*Work request*
Scan the entries below. List each line with "input".
Exercise data START
-- pv_equiv track=rewrite | github.com/GDNDZZK/FingertipMagicMouse | app.py | calculate_simplified_ratio
-- ===== SOURCE A (Python) =====
-- def calculate_simplified_ratio(num1, num2):
--     """
--     计算两个数字的简化比例。
--
--     Args:
--     num1 (int): 第一个数字
--     num2 (int): 第二个数字
--
--     Return:
--     ratio_numerator (int): 简化比例的分子
--     ratio_denominator (int): 简化比例的分母
--     """
--     def gcd(a, b):
--         """
--         计算最大公约数。
--
--         Args:
--         a (int): 第一个整数
--         b (int): 第二个整数
--
--         Return:
--         int: 两个整数的最大公约数。
--         """
--         while b:
--             a, b = b, a % b
--         return a
--
--     common_divisor = gcd(num1, num2)
--     ratio_numerator = num1 // common_divisor
--     ratio_denominator = num2 // common_divisor
--
--     return ratio_numerator, ratio_denominator
-- ===== SOURCE B (Python) =====
-- def _gcd_abs(x, y):
--     """gcd of two non-negative ints, recursive Euclid."""
--     return x if y == 0 else _gcd_abs(y, x % y)
--
--
-- def calculate_simplified_ratio(num1, num2):
--     g = _gcd_abs(abs(num1), abs(num2))
--     # A's loop gcd carries the sign of num2 (or of num1 when num2 == 0).
--     if num2 < 0 or (num2 == 0 and num1 < 0):
--         g = -g
--     return num1 // g, num2 // g
-- ===== Notes on version B (the rewrite author's own statement) =====
-- stated objective: alternative
-- what changed: Replaces the in-loop signed Euclid (while b: a,b = b, a%b with Python's floor-mod) by a recursive Euclid on absolute values plus an explicit sign adjustment taken from num2 (or num1 when num2 == 0).
import Mathlib
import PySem

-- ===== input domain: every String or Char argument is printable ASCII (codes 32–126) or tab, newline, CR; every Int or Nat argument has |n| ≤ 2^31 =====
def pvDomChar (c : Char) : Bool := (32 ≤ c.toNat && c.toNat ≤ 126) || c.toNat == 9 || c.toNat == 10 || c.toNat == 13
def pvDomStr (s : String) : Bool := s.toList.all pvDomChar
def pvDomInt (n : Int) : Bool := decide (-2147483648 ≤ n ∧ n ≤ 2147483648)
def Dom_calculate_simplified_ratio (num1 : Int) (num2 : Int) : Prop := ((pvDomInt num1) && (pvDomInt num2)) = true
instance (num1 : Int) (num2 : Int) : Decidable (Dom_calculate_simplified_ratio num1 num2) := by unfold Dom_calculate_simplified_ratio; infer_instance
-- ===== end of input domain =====

-- B replaces A's signed in-loop Euclid by a recursive Euclid on absolute values plus an
-- explicit sign adjustment (alternative decomposition; same asymptotic cost).

-- ===== PORT A =====
-- while b: a, b = b, a % b  (Python floor-mod), then return a
def pvGcdLoop (a b : Int) : Int :=
  if _hb : b = 0 then a else pvGcdLoop b (PySem.Int.mod a b)
termination_by b.natAbs
decreasing_by
  rcases lt_trichotomy b 0 with h1 | h1 | h1
  · have := PySem.Int.mod_neg_bounds (a := a) h1; omega
  · exact absurd h1 _hb
  · have h2 := PySem.Int.mod_nonneg (a := a) h1
    have h3 := PySem.Int.mod_lt (a := a) h1
    omega

def calculate_simplified_ratio (num1 : Int) (num2 : Int) : Int × Int :=
  let common_divisor := pvGcdLoop num1 num2
  let ratio_numerator := PySem.Int.floordiv num1 common_divisor
  let ratio_denominator := PySem.Int.floordiv num2 common_divisor
  (ratio_numerator, ratio_denominator)

-- ===== PORT B =====
-- return x if y == 0 else _gcd_abs(y, x % y)   (non-negative ints)
def pvGcdAbs (x y : Nat) : Nat :=
  if _hy : y = 0 then x else pvGcdAbs y (x % y)
termination_by y
decreasing_by exact Nat.mod_lt x (Nat.pos_of_ne_zero _hy)

def calculate_simplified_ratio_alt (num1 : Int) (num2 : Int) : Int × Int :=
  let g0 : Int := (pvGcdAbs num1.natAbs num2.natAbs : Nat)
  let g : Int := if num2 < 0 ∨ (num2 = 0 ∧ num1 < 0) then -g0 else g0
  (PySem.Int.floordiv num1 g, PySem.Int.floordiv num2 g)

-- ===== PRECONDITION & SPEC =====
-- Pre_ excludes only num1 = num2 = 0, where both Pythons raise ZeroDivisionError (gcd is 0).
def Pre_calculate_simplified_ratio (num1 : Int) (num2 : Int) : Prop := ¬ (num1 = 0 ∧ num2 = 0)
instance (num1 : Int) (num2 : Int) : Decidable (Pre_calculate_simplified_ratio num1 num2) := by unfold Pre_calculate_simplified_ratio; infer_instance
def pvWitness_calculate_simplified_ratio : Int × Int := (6, -4)

def Spec_calculate_simplified_ratio (num1 : Int) (num2 : Int) (out : Int × Int) : Prop := out = calculate_simplified_ratio_alt num1 num2
instance (num1 : Int) (num2 : Int) (out : Int × Int) : Decidable (Spec_calculate_simplified_ratio num1 num2 out) := by unfold Spec_calculate_simplified_ratio; infer_instance

-- ===== CLAIM (what is proved, stated in full; the proofs are below) =====
def Claim_equal_calculate_simplified_ratio : Prop := ∀ (num1 : Int) (num2 : Int), Dom_calculate_simplified_ratio num1 num2 → Pre_calculate_simplified_ratio num1 num2 → Spec_calculate_simplified_ratio num1 num2 (calculate_simplified_ratio num1 num2)

-- ===== LEMMAS AND PROOFS =====

theorem pvGcdAbs_eq_gcd (x y : Nat) : pvGcdAbs x y = Nat.gcd x y := by
  induction x, y using pvGcdAbs.induct with
  | case1 x => simp [pvGcdAbs]
  | case2 x y hy ih =>
      rw [pvGcdAbs, dif_neg hy, ih, Nat.gcd_comm y (x % y), ← Nat.gcd_rec, Nat.gcd_comm]

theorem pvGcdLoop_eq (a b : Int) :
    pvGcdLoop a b =
      if b < 0 ∨ (b = 0 ∧ a < 0) then -(Int.gcd a b : Int) else (Int.gcd a b : Int) := by
  induction a, b using pvGcdLoop.induct with
  | case1 a =>
      have hloop : pvGcdLoop a 0 = a := by simp [pvGcdLoop]
      rw [hloop]
      rcases lt_or_ge a 0 with h | h
      · rw [if_pos (Or.inr ⟨rfl, h⟩)]
        simp only [Int.gcd, Int.natAbs_zero, Nat.gcd_zero_right]
        omega
      · rw [if_neg (by rintro (hc | ⟨-, hc⟩) <;> omega)]
        simp only [Int.gcd, Int.natAbs_zero, Nat.gcd_zero_right]
        omega
  | case2 a b hb ih =>
      have hmod : PySem.Int.mod a b = a - PySem.Int.floordiv a b * b := by
        have := PySem.Int.floordiv_mul_add_mod a b; omega
      have hgcd : Int.gcd b (PySem.Int.mod a b) = Int.gcd a b := by
        rw [hmod, Int.gcd_sub_mul_right_right, Int.gcd_comm]
      rw [pvGcdLoop, dif_neg hb, ih, hgcd]
      rcases lt_trichotomy b 0 with h1 | h1 | h1
      · have h2 := PySem.Int.mod_neg_bounds (a := a) h1
        rw [if_pos (by omega), if_pos (by omega)]
      · exact absurd h1 hb
      · have h2 := PySem.Int.mod_nonneg (a := a) h1
        rw [if_neg (by omega), if_neg (by omega)]

-- ===== VERDICT (by name: the statement is the Claim_ definition above) =====
theorem calculate_simplified_ratio_spec : Claim_equal_calculate_simplified_ratio := by
  intro num1 num2 _ _
  unfold Spec_calculate_simplified_ratio calculate_simplified_ratio calculate_simplified_ratio_alt
  simp only [pvGcdLoop_eq, pvGcdAbs_eq_gcd, Int.gcd]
Exercise data END
*Output for this exercise*
-- ===== input domain: every String or Char argument is printable ASCII (codes 32–126) or tab, newline, CR; every Int or Nat argument has |n| ≤ 2^31 =====
-- ===== end of input domain =====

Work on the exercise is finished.